NHIs vs. AI agents: why identity governance must see both

At a glance

What this is: This article argues that NHIs and AI agents are distinct identity types and that governance models built for static machine credentials do not adequately control autonomous agent behaviour.

Why it matters: IAM teams need this distinction to avoid overfitting NHI controls to agentic systems, while still governing lifecycle, privilege, and visibility across all identity programmes.

By the numbers:

• The vast majority of NHIs sit completely outside formal governance programs, with machine-to-human ratios reaching 500:1.
• Only 24.4% of organizations have full visibility into which AI agents are communicating with each other.
• When AWS credentials are exposed publicly, attackers attempt access within an average of 17 minutes.

👉 Read Saviynt's analysis of NHIs vs. AI agents and identity governance

Context

Every enterprise identity program now has to distinguish between predictable non-human identities and AI agents that can change actions at runtime. The governance gap is not just scale, it is that the programme was designed for credentials that follow instructions, not identities that decide.

NHIs already form the connective tissue of modern infrastructure, but AI agents add a new layer of behavioural variance, credential creation, and delegation. That changes how identity, privilege, and audit evidence have to be interpreted across NHI, autonomous, and human programmes.

Key questions

Q: How should security teams govern AI agents and NHIs differently?

A: Security teams should govern NHIs as predictable machine identities and AI agents as runtime actors that can alter behaviour after authentication. That means static entitlements, inventory, and rotation remain central for NHIs, while agents need behaviour monitoring, delegation tracing, and ownership controls that account for tool choice and execution timing.

Q: Why do AI agents create more risk than service accounts?

A: AI agents create more risk because they can decide which tools to use, which systems to query, and when to act, often within one workflow. Service accounts usually follow fixed instructions. The risk increase comes from runtime discretion, not just from having machine credentials.

Q: What breaks when AI agents are managed like ordinary machine identities?

A: What breaks is the assumption that access scope can be fully understood from provisioning data and quarterly review. Ordinary machine identities are repeatable; agents are not. If teams only review entitlements, they miss context shifts, delegated actions, and credential creation inside the session.

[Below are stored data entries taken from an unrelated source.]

-- pv_equiv track=rewrite | github.com/equestrian2296/innovact2025_bhejafry | backend/services/roadmap_generator.py | _determine_difficulty_progression
-- ===== SOURCE A (Python) =====
-- from typing import Dict, List, Any
--
-- def _determine_difficulty_progression(roadmap: List[Dict[str, Any]]) -> str:
--     """Determine the difficulty progression pattern"""
--     if not roadmap:
--         return "linear"
--
--     # Analyze difficulty progression
--     difficulties = []
--     for week in roadmap:
--         topic = week["topic"].lower()
--         if any(word in topic for word in ['basic', 'introduction']):
--             difficulties.append(1)
--         elif any(word in topic for word in ['advanced', 'complex']):
--             difficulties.append(3)
--         else:
--             difficulties.append(2)
--
--     # Determine progression pattern
--     if len(difficulties) < 2:
--         return "linear"
--
--     # Check if difficulty increases over time
--     increasing = all(difficulties[i] <= difficulties[i+1] for i in range(len(difficulties)-1))
--
--     if increasing:
--         return "progressive"
--     else:
--         return "mixed"
-- ===== SOURCE B (Python) =====
-- def _determine_difficulty_progression(roadmap):
--     """Two-flag automaton for the regular language basic* intermediate* advanced*:
--     no scores, no comparisons; returns 'mixed' the moment a lower category
--     follows a higher one."""
--     if len(roadmap) < 2:
--         return "linear"
--     seen_mid = False
--     seen_adv = False
--     for week in roadmap:
--         topic = week["topic"].lower()
--         if 'basic' in topic or 'introduction' in topic:
--             if seen_mid or seen_adv:
--                 return "mixed"
--         elif 'advanced' in topic or 'complex' in topic:
--             seen_adv = True
--         else:
--             if seen_adv:
--                 return "mixed"
--             seen_mid = True
--     return "progressive"
-- ===== Notes on version B (the rewrite author's own statement) =====
-- stated objective: alternative
-- what changed: Replaces A's materialized score list plus all()-over-adjacent-pairs comparison with a two-boolean finite automaton that accepts exactly the category language basic* intermediate* advanced*: no score values, no numeric comparisons, no list, and an early return of 'mixed' at the first out-of-order week.
import Mathlib
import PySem

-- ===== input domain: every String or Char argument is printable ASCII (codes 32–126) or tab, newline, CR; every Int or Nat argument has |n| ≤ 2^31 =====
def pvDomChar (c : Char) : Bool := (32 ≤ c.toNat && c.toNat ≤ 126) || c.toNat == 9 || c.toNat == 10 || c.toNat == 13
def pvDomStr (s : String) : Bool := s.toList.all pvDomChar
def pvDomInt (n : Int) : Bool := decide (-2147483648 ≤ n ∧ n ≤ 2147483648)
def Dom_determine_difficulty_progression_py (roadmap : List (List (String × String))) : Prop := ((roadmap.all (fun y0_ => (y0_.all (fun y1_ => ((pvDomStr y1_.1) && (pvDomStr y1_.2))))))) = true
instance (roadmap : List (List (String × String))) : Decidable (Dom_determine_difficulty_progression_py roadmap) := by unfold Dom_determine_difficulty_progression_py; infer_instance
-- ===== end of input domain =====

-- B replaces A's score list + adjacent-pair scan with a two-flag automaton for basic* intermediate* advanced* (early 'mixed' exit); equal on Pre_ (every week has a "topic" key).


-- ===== PORT A =====
-- week["topic"].lower(); total here via getD "" — Pre_ excludes the missing-key (KeyError) inputs,
-- so the default is never claimed about.
def pvTopicLower (week : List (String × String)) : String :=
  PySem.Str.lower ((PySem.Dict.mk week).getD "topic" "")

-- A's keyword cascade producing a score (topic = pvTopicLower week inlined)
def pvScoreA (week : List (String × String)) : Int :=
  if PySem.Str.isIn "basic" (pvTopicLower week) || PySem.Str.isIn "introduction" (pvTopicLower week) then 1
  else if PySem.Str.isIn "advanced" (pvTopicLower week) || PySem.Str.isIn "complex" (pvTopicLower week) then 3
  else 2

def determine_difficulty_progression_py (roadmap : List (List (String × String))) : String :=
  if roadmap = [] then "linear"
  else
    let difficulties := roadmap.foldl (fun acc week => acc ++ [pvScoreA week]) []
    if difficulties.length < 2 then "linear"
    else
      let increasing := (List.range (difficulties.length - 1)).all
        (fun i => decide (difficulties.getD i 0 ≤ difficulties.getD (i + 1) 0))
      if increasing then "progressive" else "mixed"

-- ===== PORT B =====
-- Source B's for-loop: two flags, early return "mixed"
def pvRunB : List (List (String × String)) → Bool → Bool → String
  | [], _, _ => "progressive"
  | week :: rest, seenMid, seenAdv =>
    let topic := pvTopicLower week
    if PySem.Str.isIn "basic" topic || PySem.Str.isIn "introduction" topic then
      if seenMid || seenAdv then "mixed" else pvRunB rest seenMid seenAdv
    else if PySem.Str.isIn "advanced" topic || PySem.Str.isIn "complex" topic then
      pvRunB rest seenMid true
    else if seenAdv then "mixed" else pvRunB rest true seenAdv

def determine_difficulty_progression_py_alt (roadmap : List (List (String × String))) : String :=
  if roadmap.length < 2 then "linear" else pvRunB roadmap false false

-- ===== PRECONDITION & SPEC =====
-- Pre_ excludes exactly the inputs where A raises KeyError: a week without a "topic" key.
def Pre_determine_difficulty_progression_py (roadmap : List (List (String × String))) : Prop :=
  ∀ week ∈ roadmap, (PySem.Dict.mk week).contains "topic" = true
instance (roadmap : List (List (String × String))) : Decidable (Pre_determine_difficulty_progression_py roadmap) := by unfold Pre_determine_difficulty_progression_py; infer_instance
def pvWitness_determine_difficulty_progression_py : (List (List (String × String))) :=
  [[("topic", "Basics of X")], [("topic", "Advanced Y")]]

def Spec_determine_difficulty_progression_py (roadmap : List (List (String × String))) (out : String) : Prop := out = determine_difficulty_progression_py_alt roadmap
instance (roadmap : List (List (String × String))) (out : String) : Decidable (Spec_determine_difficulty_progression_py roadmap out) := by unfold Spec_determine_difficulty_progression_py; infer_instance

-- ===== CLAIM (what is proved, stated in full; the proofs are below) =====
def Claim_equal_determine_difficulty_progression_py : Prop := ∀ (roadmap : List (List (String × String))), Dom_determine_difficulty_progression_py roadmap → Pre_determine_difficulty_progression_py roadmap → Spec_determine_difficulty_progression_py roadmap (determine_difficulty_progression_py roadmap)

-- ===== LEMMAS AND PROOFS =====

-- pairwise-adjacent ≤ as a recursive Bool (A's "increasing" reduces to it)
def pvPW : List Int → Bool
  | [] => true
  | [_] => true
  | a :: b :: r => decide (a ≤ b) && pvPW (b :: r)

-- the numeric reading of B's automaton state
def pvM (seenMid seenAdv : Bool) : Int :=
  if seenAdv then 3 else if seenMid then 2 else 1

theorem foldl_scores (l : List (List (String × String))) (acc : List Int) :
    l.foldl (fun acc week => acc ++ [pvScoreA week]) acc = acc ++ l.map pvScoreA := by
  induction l generalizing acc with
  | nil => simp
  | cons w r ih => simp [List.foldl, ih]

theorem rangeAll_eq_pvPW (ds : List Int) :
    (List.range (ds.length - 1)).all
      (fun i => decide (ds.getD i 0 ≤ ds.getD (i + 1) 0)) = pvPW ds := by
  induction ds with
  | nil => simp [pvPW]
  | cons a t ih =>
    cases t with
    | nil => simp [pvPW]
    | cons b r =>
      have h := ih
      simp only [List.length_cons, Nat.add_sub_cancel] at h ⊢
      rw [List.range_succ_eq_map]
      simp only [List.all_cons, List.all_map, Function.comp_def, Nat.succ_eq_add_one,
        List.getD_cons_succ, List.getD_cons_zero]
      simp only [List.getD_cons_succ] at h
      rw [pvPW, ← h]

theorem pvPW_cons2 (a b : Int) (r : List Int) :
    pvPW (a :: b :: r) = (decide (a ≤ b) && pvPW (b :: r)) := rfl

theorem score_one_le (w : List (String × String)) : 1 ≤ pvScoreA w := by
  unfold pvScoreA; split_ifs <;> omega

-- B's automaton run = pairwise check seeded with the state's numeric reading
theorem runB_eq_pvPW (ws : List (List (String × String))) (s2 s3 : Bool) :
    pvRunB ws s2 s3 = (if pvPW (pvM s2 s3 :: ws.map pvScoreA) then "progressive" else "mixed") := by
  induction ws generalizing s2 s3 with
  | nil => simp [pvRunB, pvPW]
  | cons w r ih =>
    have hmap : (w :: r).map pvScoreA = pvScoreA w :: r.map pvScoreA := rfl
    unfold pvRunB
    rw [hmap]
    by_cases h1 : (PySem.Str.isIn "basic" (pvTopicLower w) || PySem.Str.isIn "introduction" (pvTopicLower w)) = true
    · have hs : pvScoreA w = 1 := by unfold pvScoreA; rw [h1]; rfl
      rw [hs]
      simp only [h1, if_true]
      cases s2 <;> cases s3 <;> simp [pvM, pvPW_cons2, ih]
    · simp only [h1, Bool.false_eq_true, if_false]
      by_cases h2 : (PySem.Str.isIn "advanced" (pvTopicLower w) || PySem.Str.isIn "complex" (pvTopicLower w)) = true
      · have hs : pvScoreA w = 3 := by
          simp only [Bool.not_eq_true] at h1
          unfold pvScoreA; rw [h1, h2]; rfl
        rw [hs]
        simp only [h2, if_true]
        cases s2 <;> cases s3 <;> simp [pvM, pvPW_cons2, ih]
      · have hs : pvScoreA w = 2 := by
          simp only [Bool.not_eq_true] at h1 h2
          unfold pvScoreA; rw [h1, h2]; rfl
        rw [hs]
        simp only [h2, Bool.false_eq_true, if_false]
        cases s2 <;> cases s3 <;> simp [pvM, pvPW_cons2, ih]

-- ===== VERDICT (by name: the statement is the Claim_ definition above) =====
theorem determine_difficulty_progression_py_spec : Claim_equal_determine_difficulty_progression_py := by
  intro roadmap _ _
  unfold Spec_determine_difficulty_progression_py
  unfold determine_difficulty_progression_py determine_difficulty_progression_py_alt
  match roadmap with
  | [] => simp
  | [w] => simp
  | w1 :: w2 :: rest =>
    have hne : (w1 :: w2 :: rest : List (List (String × String))) ≠ [] := by simp
    have hlen : ¬ (w1 :: w2 :: rest : List (List (String × String))).length < 2 := by
      simp
    simp only [hne, if_false, foldl_scores, List.nil_append, rangeAll_eq_pvPW]
    have hlenm : ¬ ((w1 :: w2 :: rest).map pvScoreA).length < 2 := by
      simp
    rw [if_neg hlenm, if_neg hlen, runB_eq_pvPW]
    have h1 : pvM false false = 1 := rfl
    rw [h1]
    show (if pvPW (pvScoreA w1 :: (w2 :: rest).map pvScoreA) then _ else _)
       = (if pvPW (1 :: pvScoreA w1 :: (w2 :: rest).map pvScoreA) then _ else _)
    have : pvPW (1 :: pvScoreA w1 :: (w2 :: rest).map pvScoreA)
         = pvPW (pvScoreA w1 :: (w2 :: rest).map pvScoreA) := by
      rw [pvPW_cons2]
      simp [score_one_le w1]
    rw [this]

Q: How can organisations tell whether an AI agent is acting outside its intended scope?

A: Organisations should look for behaviour that crosses expected tool boundaries, generates unusual credentials, or chains actions across systems that are not part of the original task. The signal is not simply high activity. It is a change in action pattern, delegation, or downstream access context.

Technical breakdown

Why static NHI controls fail for AI agents

Non-human identities such as service accounts, tokens, and certificates execute predefined instructions, so identity teams can usually reason about them from provisioning data, expected scope, and periodic review. AI agents behave differently when they choose tools, data sources, or next actions at runtime. That means static policy scoping can miss the actual risk, because the same credential may be used in different ways across different sessions. The technical failure is not just wider access. It is that the control model assumes repeatable execution, while the agent can alter its path after authentication.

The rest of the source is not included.